Hier vollzieht sich ein eindeutiger Paradigmenwechsel, welcher literarisch gerade in der Ablösung Josefs als Protagonisten durch Jesus evident wird. Im weiteren Verlauf der Geschichte wird dieser Handlungsträger immer weiter zugespitzt. Der innere mikrokosmische Konflikt scheint gelöst, da eröffnet sich am Horizont eine neue Bedrohung durch den Kindermord des Königs Herodes und der Flucht der jungen Familie nach Ägypten.
Die hektische Geschichte wird durch kleine Ruhepunkte, z.B. der Besuch der drei Weisen aus dem Morgenland, unterbrochen. Nichts desto trotz kann die gut konzipierte Geschichte mit ihren mythischen Hintergründen nicht das sprachliche Manko des Autors, der vorzugsweise Parataxen benutzt, wettmachen. Gerade die vielen Wiederholungen legen einen Ausdrucksmangel nahe und machen die Lektüre holprig. Die meisten Leser werden sich von dem schon genannten ersten Kapitel abschrecken lassen und gar nicht gewillt sein, die Geschichte weiter nachzuvollziehen.

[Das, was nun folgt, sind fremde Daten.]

-- pv_equiv track=rewrite | github.com/Andy46/adventofcode | 2015/03_PerfectlySphericalHousesInAVacuum/main.py | calculatePathSantaRobot
-- ===== SOURCE A (Python) =====
-- TOKEN_NORTH = '^'
--
-- TOKEN_EAST  = '<'
--
-- TOKEN_SOUTH = 'v'
--
-- TOKEN_WEST  = '>'
--
-- def move(x, y, token):
--     if token == TOKEN_NORTH:
--         return x+1, y
--     if token == TOKEN_EAST:
--         return x, y+1
--     if token == TOKEN_SOUTH:
--         return x-1, y
--     if token == TOKEN_WEST:
--         return x, y-1
--
-- def calculatePathSantaRobot(route):
--     pathSanta = [[0,0]]
--     pathRobot = [[0,0]]
--     count = 0
--     for instruction in route:
--         if count % 2 == 0:
--             x, y = pathSanta[-1]
--             x, y = move (x, y, instruction)
--             pathSanta.append([x, y])
--         else:
--             x, y = pathRobot[-1]
--             x, y = move (x, y, instruction)
--             pathRobot.append([x, y])
--         count = count + 1
--     return pathSanta, pathRobot
-- ===== SOURCE B (Python) =====
-- def _walk(moves):
--     x = y = 0
--     path = [[0, 0]]
--     for t in moves:
--         if t == '^':
--             x += 1
--         elif t == '<':
--             y += 1
--         elif t == 'v':
--             x -= 1
--         elif t == '>':
--             y -= 1
--         else:
--             raise ValueError("unknown move token: %r" % (t,))
--         path.append([x, y])
--     return path
--
-- def calculatePathSantaRobot(route):
--     return _walk(route[0::2]), _walk(route[1::2])
-- ===== Notes on version B (the rewrite author's own statement) =====
-- stated objective: simpler
-- what changed: B splits the route by parity into route[0::2] and route[1::2] and walks each sub-route with one plain accumulator scan, replacing A's single interleaved loop with a parity counter and repeated path[-1] reads.
import Mathlib
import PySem

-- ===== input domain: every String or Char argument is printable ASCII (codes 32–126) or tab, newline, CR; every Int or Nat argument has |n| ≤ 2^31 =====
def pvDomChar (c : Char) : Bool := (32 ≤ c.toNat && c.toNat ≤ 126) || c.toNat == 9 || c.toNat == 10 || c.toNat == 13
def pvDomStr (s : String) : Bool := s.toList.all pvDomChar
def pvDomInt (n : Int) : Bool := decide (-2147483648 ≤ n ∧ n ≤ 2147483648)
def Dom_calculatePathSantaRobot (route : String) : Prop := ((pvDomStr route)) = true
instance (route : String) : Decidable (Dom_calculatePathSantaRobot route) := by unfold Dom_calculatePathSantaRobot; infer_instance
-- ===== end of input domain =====

-- B splits the route into the two strided sub-routes first (route[0::2], route[1::2])
-- and walks each with one simple scan, instead of A's single interleaved loop with a
-- parity counter; objective: simpler decomposition (same asymptotic cost).

-- ===== PORT A =====
-- move returns none where Python's move returns None (unknown token);
-- A then raises TypeError on unpacking, which Pre_ excludes.
def moveA (x y : Int) (token : Char) : Option (Int × Int) :=
  if token = '^' then some (x + 1, y)
  else if token = '<' then some (x, y + 1)
  else if token = 'v' then some (x - 1, y)
  else if token = '>' then some (x, y - 1)
  else none

-- the for-loop of A over the route, state = (pathSanta, pathRobot, count);
-- where Python raises (unknown token / malformed last element) the port stops and
-- returns the state so far — unreachable inside Pre_.
def loopA : List Char → List (List Int) → List (List Int) → Int → List (List Int) × List (List Int)
  | [], pathSanta, pathRobot, _ => (pathSanta, pathRobot)
  | instruction :: rest, pathSanta, pathRobot, count =>
    if PySem.Int.mod count 2 = 0 then
      match PySem.List.pyGet? pathSanta (-1) with
      | some [x, y] =>
        match moveA x y instruction with
        | some (x', y') => loopA rest (pathSanta ++ [[x', y']]) pathRobot (count + 1)
        | none => (pathSanta, pathRobot)
      | _ => (pathSanta, pathRobot)
    else
      match PySem.List.pyGet? pathRobot (-1) with
      | some [x, y] =>
        match moveA x y instruction with
        | some (x', y') => loopA rest pathSanta (pathRobot ++ [[x', y']]) (count + 1)
        | none => (pathSanta, pathRobot)
      | _ => (pathSanta, pathRobot)

def calculatePathSantaRobot (route : String) : List (List Int) × List (List Int) :=
  loopA route.toList [[0, 0]] [[0, 0]] 0

-- ===== PORT B =====
-- the body of _walk's for-loop, state = (x, y, path); on an unknown token Python
-- raises ValueError (excluded by Pre_) — the port returns the state unchanged there
def stepB (st : Int × Int × List (List Int)) (t : Char) : Int × Int × List (List Int) :=
  let (x, y, path) := st
  if t = '^' then (x + 1, y, path ++ [[x + 1, y]])
  else if t = '<' then (x, y + 1, path ++ [[x, y + 1]])
  else if t = 'v' then (x - 1, y, path ++ [[x - 1, y]])
  else if t = '>' then (x, y - 1, path ++ [[x, y - 1]])
  else st

def walkB (moves : List Char) : List (List Int) :=
  (moves.foldl stepB (0, 0, [[0, 0]])).2.2

def calculatePathSantaRobot_alt (route : String) : List (List Int) × List (List Int) :=
  -- route[0::2] / route[1::2]; slice? with step 2 ≠ 0 never returns none,
  -- so the none branch is unreachable
  match PySem.List.slice? route.toList (some 0) none 2,
        PySem.List.slice? route.toList (some 1) none 2 with
  | some santaMoves, some robotMoves => (walkB santaMoves, walkB robotMoves)
  | _, _ => ([], [])

-- ===== PRECONDITION & SPEC =====
-- Pre_ excludes routes containing a character other than the four move tokens:
-- there Python's move returns None and A raises TypeError while unpacking it.
def Pre_calculatePathSantaRobot (route : String) : Prop :=
  (route.toList.all (fun c => c = '^' || c = '<' || c = 'v' || c = '>')) = true

instance (route : String) : Decidable (Pre_calculatePathSantaRobot route) := by
  unfold Pre_calculatePathSantaRobot; infer_instance

def pvWitness_calculatePathSantaRobot : String := "^>v<^"

def Spec_calculatePathSantaRobot (route : String) (out : List (List Int) × List (List Int)) : Prop :=
  out = calculatePathSantaRobot_alt route

instance (route : String) (out : List (List Int) × List (List Int)) :
    Decidable (Spec_calculatePathSantaRobot route out) := by
  unfold Spec_calculatePathSantaRobot; infer_instance

-- ===== CLAIM =====
def Claim_equal_calculatePathSantaRobot : Prop :=
  ∀ (route : String), Dom_calculatePathSantaRobot route →
    Pre_calculatePathSantaRobot route →
    Spec_calculatePathSantaRobot route (calculatePathSantaRobot route)

-- ===== LEMMAS AND PROOFS =====

-- elements at even positions
def evens {α : Type} : List α → List α
  | [] => []
  | [a] => [a]
  | a :: _ :: rest => a :: evens rest

theorem evens_cons {α : Type} (c : α) (cs : List α) :
    evens (c :: cs) = c :: evens cs.tail := by
  cases cs <;> simp [evens]

theorem fmr_evens {α : Type} : ∀ (xs : List α),
    List.filterMap (fun k => xs[2 * k]?) (List.range ((xs.length + 1) / 2)) = evens xs
  | [] => by simp [evens]
  | [a] => by simp [evens, List.range_succ]
  | a :: b :: cs => by
    have ih := fmr_evens cs
    have hlen : (( a :: b :: cs).length + 1) / 2 = (cs.length + 1) / 2 + 1 := by
      simp [List.length_cons]; omega
    rw [hlen, List.range_succ_eq_map]
    simp only [List.filterMap_cons, List.filterMap_map]
    have h0 : (a :: b :: cs)[2 * 0]? = some a := by simp
    rw [h0]
    have hf : ((fun k => (a :: b :: cs)[2 * k]?) ∘ Nat.succ) = fun k => cs[2 * k]? := by
      funext k
      show (a :: b :: cs)[2 * (k + 1)]? = cs[2 * k]?
      have : 2 * (k + 1) = (2 * k) + 1 + 1 := by omega
      rw [this]
      simp
    rw [hf, ih, evens]

theorem fmr_odds {α : Type} : ∀ (xs : List α),
    List.filterMap (fun k => xs[2 * k + 1]?) (List.range (xs.length / 2)) = evens xs.tail
  | [] => by simp [evens]
  | [a] => by simp [evens]
  | a :: b :: cs => by
    have ih := fmr_odds cs
    have hlen : (a :: b :: cs).length / 2 = cs.length / 2 + 1 := by
      simp [List.length_cons]; omega
    rw [hlen, List.range_succ_eq_map]
    simp only [List.filterMap_cons, List.filterMap_map]
    have h0 : (a :: b :: cs)[2 * 0 + 1]? = some b := by simp
    rw [h0]
    have hf : ((fun k => (a :: b :: cs)[2 * k + 1]?) ∘ Nat.succ) = fun k => cs[2 * k + 1]? := by
      funext k
      show (a :: b :: cs)[2 * (k + 1) + 1]? = cs[2 * k + 1]?
      have : 2 * (k + 1) + 1 = (2 * k + 1) + 1 + 1 := by omega
      rw [this]
      simp
    rw [hf, ih]
    show _ = evens (b :: cs)
    cases cs <;> simp [evens]
theorem slice?_step2_zero {α : Type} (xs : List α) :
    PySem.List.slice? xs (some 0) none 2 = some (evens xs) := by
  rw [← fmr_evens xs]
  simp only [PySem.List.slice?, PySem.List.sliceIndices]
  norm_num
  have h1 : (if 0 < xs.length then (((xs.length : Int) + 2 - 1) / 2).toNat else 0)
      = (xs.length + 1) / 2 := by
    split <;> omega
  have h2 : (fun x : Nat => xs[(2 * (x : Int)).toNat]?) = fun k : Nat => xs[2 * k]? := by
    funext k
    congr 1
  rw [h1, h2]

theorem slice?_step2_one {α : Type} (xs : List α) :
    PySem.List.slice? xs (some 1) none 2 = some (evens xs.tail) := by
  cases xs with
  | nil => simp [PySem.List.slice?, PySem.List.sliceIndices, evens]
  | cons a tl =>
    rw [← fmr_odds (a :: tl)]
    simp only [PySem.List.slice?, PySem.List.sliceIndices]
    norm_num
    have h1 : (if 0 < tl.length then (((tl.length : Int) + 2 - 1) / 2).toNat else 0)
        = (tl.length + 1) / 2 := by
      split <;> omega
    have h2 : (fun x : Nat => (a :: tl)[(1 + 2 * (x : Int)).toNat]?)
        = fun k : Nat => tl[2 * k]? := by
      funext k
      have hk : (1 + 2 * (k : Int)).toNat = 2 * k + 1 := by omega
      rw [hk]
      simp
    rw [h1, h2]

-- Python's count % 2 (PySem.Int.mod) for divisor 2 is Lean's emod
theorem pymod2 (n : Int) : PySem.Int.mod n 2 = n % 2 := by
  simp [PySem.Int.mod, Int.fmod_eq_emod]

-- the generalized B walk: fold from an arbitrary position/path
theorem foldB_token (x y : Int) (p : List (List Int)) (c : Char) (ms : List Char)
    (hc : c = '^' ∨ c = '<' ∨ c = 'v' ∨ c = '>') :
    ∃ x' y', moveA x y c = some (x', y') ∧
      List.foldl stepB (x, y, p) (c :: ms)
        = List.foldl stepB (x', y', p ++ [[x', y']]) ms := by
  rcases hc with h | h | h | h <;> subst h <;>
    exact ⟨_, _, rfl, rfl⟩

-- main invariant: A's interleaved loop equals the two strided B walks
theorem loopA_eq (cs : List Char)
    (hcs : ∀ c ∈ cs, c = '^' ∨ c = '<' ∨ c = 'v' ∨ c = '>') :
    ∀ (x1 y1 x2 y2 : Int) (p1 p2 : List (List Int)) (count : Int),
    loopA cs (p1 ++ [[x1, y1]]) (p2 ++ [[x2, y2]]) count =
      if count % 2 = 0 then
        ((List.foldl stepB (x1, y1, p1 ++ [[x1, y1]]) (evens cs)).2.2,
         (List.foldl stepB (x2, y2, p2 ++ [[x2, y2]]) (evens cs.tail)).2.2)
      else
        ((List.foldl stepB (x1, y1, p1 ++ [[x1, y1]]) (evens cs.tail)).2.2,
         (List.foldl stepB (x2, y2, p2 ++ [[x2, y2]]) (evens cs)).2.2) := by
  induction cs with
  | nil => intro x1 y1 x2 y2 p1 p2 count; split <;> simp [loopA, evens]
  | cons c rest ih =>
    intro x1 y1 x2 y2 p1 p2 count
    have hc : c = '^' ∨ c = '<' ∨ c = 'v' ∨ c = '>' := hcs c (by simp)
    have hrest : ∀ c ∈ rest, c = '^' ∨ c = '<' ∨ c = 'v' ∨ c = '>' :=
      fun d hd => hcs d (by simp [hd])
    by_cases hpar : count % 2 = 0
    · obtain ⟨x', y', hmv, hfold⟩ :=
        foldB_token x1 y1 (p1 ++ [[x1, y1]]) c (evens rest.tail) hc
      rw [evens_cons]
      simp only [loopA, pymod2, if_pos hpar, PySem.List.pyGet?_neg_one_append_singleton, hmv]
      rw [ih hrest x' y' x2 y2 (p1 ++ [[x1, y1]]) p2 (count + 1)]
      rw [if_neg (by omega : ¬ (count + 1) % 2 = 0), hfold]
      simp only [List.tail_cons]
    · obtain ⟨x', y', hmv, hfold⟩ :=
        foldB_token x2 y2 (p2 ++ [[x2, y2]]) c (evens rest.tail) hc
      rw [evens_cons]
      simp only [loopA, pymod2, if_neg hpar, PySem.List.pyGet?_neg_one_append_singleton, hmv]
      rw [ih hrest x1 y1 x' y' p1 (p2 ++ [[x2, y2]]) (count + 1)]
      rw [if_pos (by omega : (count + 1) % 2 = 0), hfold]
      simp only [List.tail_cons]

-- ===== VERDICT =====
theorem calculatePathSantaRobot_spec : Claim_equal_calculatePathSantaRobot := by
  intro route _ hpre
  unfold Spec_calculatePathSantaRobot calculatePathSantaRobot calculatePathSantaRobot_alt
  rw [slice?_step2_zero, slice?_step2_one]
  have hcs : ∀ c ∈ route.toList, c = '^' ∨ c = '<' ∨ c = 'v' ∨ c = '>' := by
    intro c hc
    have := List.all_eq_true.mp hpre c hc
    simp only [Bool.or_eq_true, decide_eq_true_eq] at this
    tauto
  have := loopA_eq route.toList hcs 0 0 0 0 [] [] 0
  simpa [walkB] using this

Zudem kann der Autor einen gewissen Plagiatsvorwurf nicht von sich weisen, da ein ebenfalls griechisch schreibender Autor namens Lukas die Geschichte auf ähnliche Weise erzählt, auch wenn er andere Akzente setzt. Wer aber den Mut besitzt und dieses Jahr Weihnachten mal etwas anderes lesen bzw. hören möchte als die Geschichte der drei Geister von Dickens, sollte sich auch an diesen stockigen Text herantrauen, der viel Spielraum zum Weiterdenken lässt.